- Dataset entries -
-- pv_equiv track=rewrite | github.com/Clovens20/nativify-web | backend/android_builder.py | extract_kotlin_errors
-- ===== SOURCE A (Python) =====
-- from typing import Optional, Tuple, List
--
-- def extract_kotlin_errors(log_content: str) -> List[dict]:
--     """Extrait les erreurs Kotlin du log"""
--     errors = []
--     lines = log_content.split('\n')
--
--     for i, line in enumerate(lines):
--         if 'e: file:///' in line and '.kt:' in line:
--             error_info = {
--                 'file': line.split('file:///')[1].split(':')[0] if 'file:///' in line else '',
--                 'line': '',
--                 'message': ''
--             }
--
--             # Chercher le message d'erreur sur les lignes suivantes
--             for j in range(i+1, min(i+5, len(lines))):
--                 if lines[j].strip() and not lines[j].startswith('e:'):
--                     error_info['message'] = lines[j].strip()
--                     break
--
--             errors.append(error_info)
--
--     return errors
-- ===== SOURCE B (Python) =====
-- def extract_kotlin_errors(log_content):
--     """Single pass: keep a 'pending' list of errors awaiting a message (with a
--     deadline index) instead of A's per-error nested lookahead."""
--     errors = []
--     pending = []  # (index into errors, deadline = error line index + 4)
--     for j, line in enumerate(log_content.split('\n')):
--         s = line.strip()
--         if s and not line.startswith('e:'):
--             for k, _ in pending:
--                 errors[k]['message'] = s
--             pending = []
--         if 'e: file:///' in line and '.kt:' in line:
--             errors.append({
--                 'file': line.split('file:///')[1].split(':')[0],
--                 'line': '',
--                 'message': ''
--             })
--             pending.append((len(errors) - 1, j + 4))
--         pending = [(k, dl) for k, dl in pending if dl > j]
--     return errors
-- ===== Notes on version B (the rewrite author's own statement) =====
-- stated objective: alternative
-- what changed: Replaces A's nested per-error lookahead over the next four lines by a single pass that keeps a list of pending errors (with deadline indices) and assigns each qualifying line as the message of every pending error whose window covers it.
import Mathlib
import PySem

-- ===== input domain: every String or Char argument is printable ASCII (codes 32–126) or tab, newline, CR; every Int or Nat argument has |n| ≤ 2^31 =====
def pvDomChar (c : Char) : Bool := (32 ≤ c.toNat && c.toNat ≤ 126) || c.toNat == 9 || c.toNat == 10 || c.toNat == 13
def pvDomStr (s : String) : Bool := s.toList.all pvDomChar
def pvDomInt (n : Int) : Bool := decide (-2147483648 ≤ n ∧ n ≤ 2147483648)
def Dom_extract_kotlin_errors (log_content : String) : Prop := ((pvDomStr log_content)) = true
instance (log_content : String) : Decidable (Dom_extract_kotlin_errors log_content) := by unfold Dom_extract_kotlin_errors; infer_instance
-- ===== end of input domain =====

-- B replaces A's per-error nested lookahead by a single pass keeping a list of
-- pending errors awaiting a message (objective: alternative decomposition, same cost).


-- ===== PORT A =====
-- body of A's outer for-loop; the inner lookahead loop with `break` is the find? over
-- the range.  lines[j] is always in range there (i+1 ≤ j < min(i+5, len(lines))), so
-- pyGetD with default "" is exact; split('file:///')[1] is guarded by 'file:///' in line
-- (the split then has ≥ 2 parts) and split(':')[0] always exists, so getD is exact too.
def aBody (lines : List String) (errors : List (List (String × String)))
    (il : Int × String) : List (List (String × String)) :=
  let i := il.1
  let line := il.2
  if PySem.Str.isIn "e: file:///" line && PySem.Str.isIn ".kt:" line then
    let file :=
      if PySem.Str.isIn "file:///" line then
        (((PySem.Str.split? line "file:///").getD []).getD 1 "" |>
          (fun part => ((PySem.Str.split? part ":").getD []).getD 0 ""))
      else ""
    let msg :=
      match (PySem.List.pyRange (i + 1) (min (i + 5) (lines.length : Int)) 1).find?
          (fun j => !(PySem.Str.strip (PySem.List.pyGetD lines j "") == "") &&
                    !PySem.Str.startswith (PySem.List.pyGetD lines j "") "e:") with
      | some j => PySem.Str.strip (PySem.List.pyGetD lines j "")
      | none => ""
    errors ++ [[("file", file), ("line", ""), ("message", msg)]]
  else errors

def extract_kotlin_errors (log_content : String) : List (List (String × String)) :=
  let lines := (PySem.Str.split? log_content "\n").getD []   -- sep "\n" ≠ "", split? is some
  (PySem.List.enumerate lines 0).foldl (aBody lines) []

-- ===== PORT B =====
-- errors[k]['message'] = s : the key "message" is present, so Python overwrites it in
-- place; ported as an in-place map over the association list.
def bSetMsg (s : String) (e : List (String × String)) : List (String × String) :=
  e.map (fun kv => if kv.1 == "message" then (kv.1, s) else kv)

- BRIEF -
The answer must be the full data, repeated word for word.

- RESULT OF THE TASK -
-- pv_equiv track=rewrite | github.com/Clovens20/nativify-web | backend/android_builder.py | extract_kotlin_errors
-- ===== SOURCE A (Python) =====
-- from typing import Optional, Tuple, List
--
-- def extract_kotlin_errors(log_content: str) -> List[dict]:
--     """Extrait les erreurs Kotlin du log"""
--     errors = []
--     lines = log_content.split('\n')
--
--     for i, line in enumerate(lines):
--         if 'e: file:///' in line and '.kt:' in line:
--             error_info = {
--                 'file': line.split('file:///')[1].split(':')[0] if 'file:///' in line else '',
--                 'line': '',
--                 'message': ''
--             }
--
--             # Chercher le message d'erreur sur les lignes suivantes
--             for j in range(i+1, min(i+5, len(lines))):
--                 if lines[j].strip() and not lines[j].startswith('e:'):
--                     error_info['message'] = lines[j].strip()
--                     break
--
--             errors.append(error_info)
--
--     return errors
-- ===== SOURCE B (Python) =====
-- def extract_kotlin_errors(log_content):
--     """Single pass: keep a 'pending' list of errors awaiting a message (with a
--     deadline index) instead of A's per-error nested lookahead."""
--     errors = []
--     pending = []  # (index into errors, deadline = error line index + 4)
--     for j, line in enumerate(log_content.split('\n')):
--         s = line.strip()
--         if s and not line.startswith('e:'):
--             for k, _ in pending:
--                 errors[k]['message'] = s
--             pending = []
--         if 'e: file:///' in line and '.kt:' in line:
--             errors.append({
--                 'file': line.split('file:///')[1].split(':')[0],
--                 'line': '',
--                 'message': ''
--             })
--             pending.append((len(errors) - 1, j + 4))
--         pending = [(k, dl) for k, dl in pending if dl > j]
--     return errors
-- ===== Notes on version B (the rewrite author's own statement) =====
-- stated objective: alternative
-- what changed: Replaces A's nested per-error lookahead over the next four lines by a single pass that keeps a list of pending errors (with deadline indices) and assigns each qualifying line as the message of every pending error whose window covers it.
import Mathlib
import PySem

-- ===== input domain: every String or Char argument is printable ASCII (codes 32–126) or tab, newline, CR; every Int or Nat argument has |n| ≤ 2^31 =====
def pvDomChar (c : Char) : Bool := (32 ≤ c.toNat && c.toNat ≤ 126) || c.toNat == 9 || c.toNat == 10 || c.toNat == 13
def pvDomStr (s : String) : Bool := s.toList.all pvDomChar
def pvDomInt (n : Int) : Bool := decide (-2147483648 ≤ n ∧ n ≤ 2147483648)
def Dom_extract_kotlin_errors (log_content : String) : Prop := ((pvDomStr log_content)) = true
instance (log_content : String) : Decidable (Dom_extract_kotlin_errors log_content) := by unfold Dom_extract_kotlin_errors; infer_instance
-- ===== end of input domain =====

-- B replaces A's per-error nested lookahead by a single pass keeping a list of
-- pending errors awaiting a message (objective: alternative decomposition, same cost).


-- ===== PORT A =====
-- body of A's outer for-loop; the inner lookahead loop with `break` is the find? over
-- the range.  lines[j] is always in range there (i+1 ≤ j < min(i+5, len(lines))), so
-- pyGetD with default "" is exact; split('file:///')[1] is guarded by 'file:///' in line
-- (the split then has ≥ 2 parts) and split(':')[0] always exists, so getD is exact too.
def aBody (lines : List String) (errors : List (List (String × String)))
    (il : Int × String) : List (List (String × String)) :=
  let i := il.1
  let line := il.2
  if PySem.Str.isIn "e: file:///" line && PySem.Str.isIn ".kt:" line then
    let file :=
      if PySem.Str.isIn "file:///" line then
        (((PySem.Str.split? line "file:///").getD []).getD 1 "" |>
          (fun part => ((PySem.Str.split? part ":").getD []).getD 0 ""))
      else ""
    let msg :=
      match (PySem.List.pyRange (i + 1) (min (i + 5) (lines.length : Int)) 1).find?
          (fun j => !(PySem.Str.strip (PySem.List.pyGetD lines j "") == "") &&
                    !PySem.Str.startswith (PySem.List.pyGetD lines j "") "e:") with
      | some j => PySem.Str.strip (PySem.List.pyGetD lines j "")
      | none => ""
    errors ++ [[("file", file), ("line", ""), ("message", msg)]]
  else errors

def extract_kotlin_errors (log_content : String) : List (List (String × String)) :=
  let lines := (PySem.Str.split? log_content "\n").getD []   -- sep "\n" ≠ "", split? is some
  (PySem.List.enumerate lines 0).foldl (aBody lines) []

-- ===== PORT B =====
-- errors[k]['message'] = s : the key "message" is present, so Python overwrites it in
-- place; ported as an in-place map over the association list.
def bSetMsg (s : String) (e : List (String × String)) : List (String × String) :=
  e.map (fun kv => if kv.1 == "message" then (kv.1, s) else kv)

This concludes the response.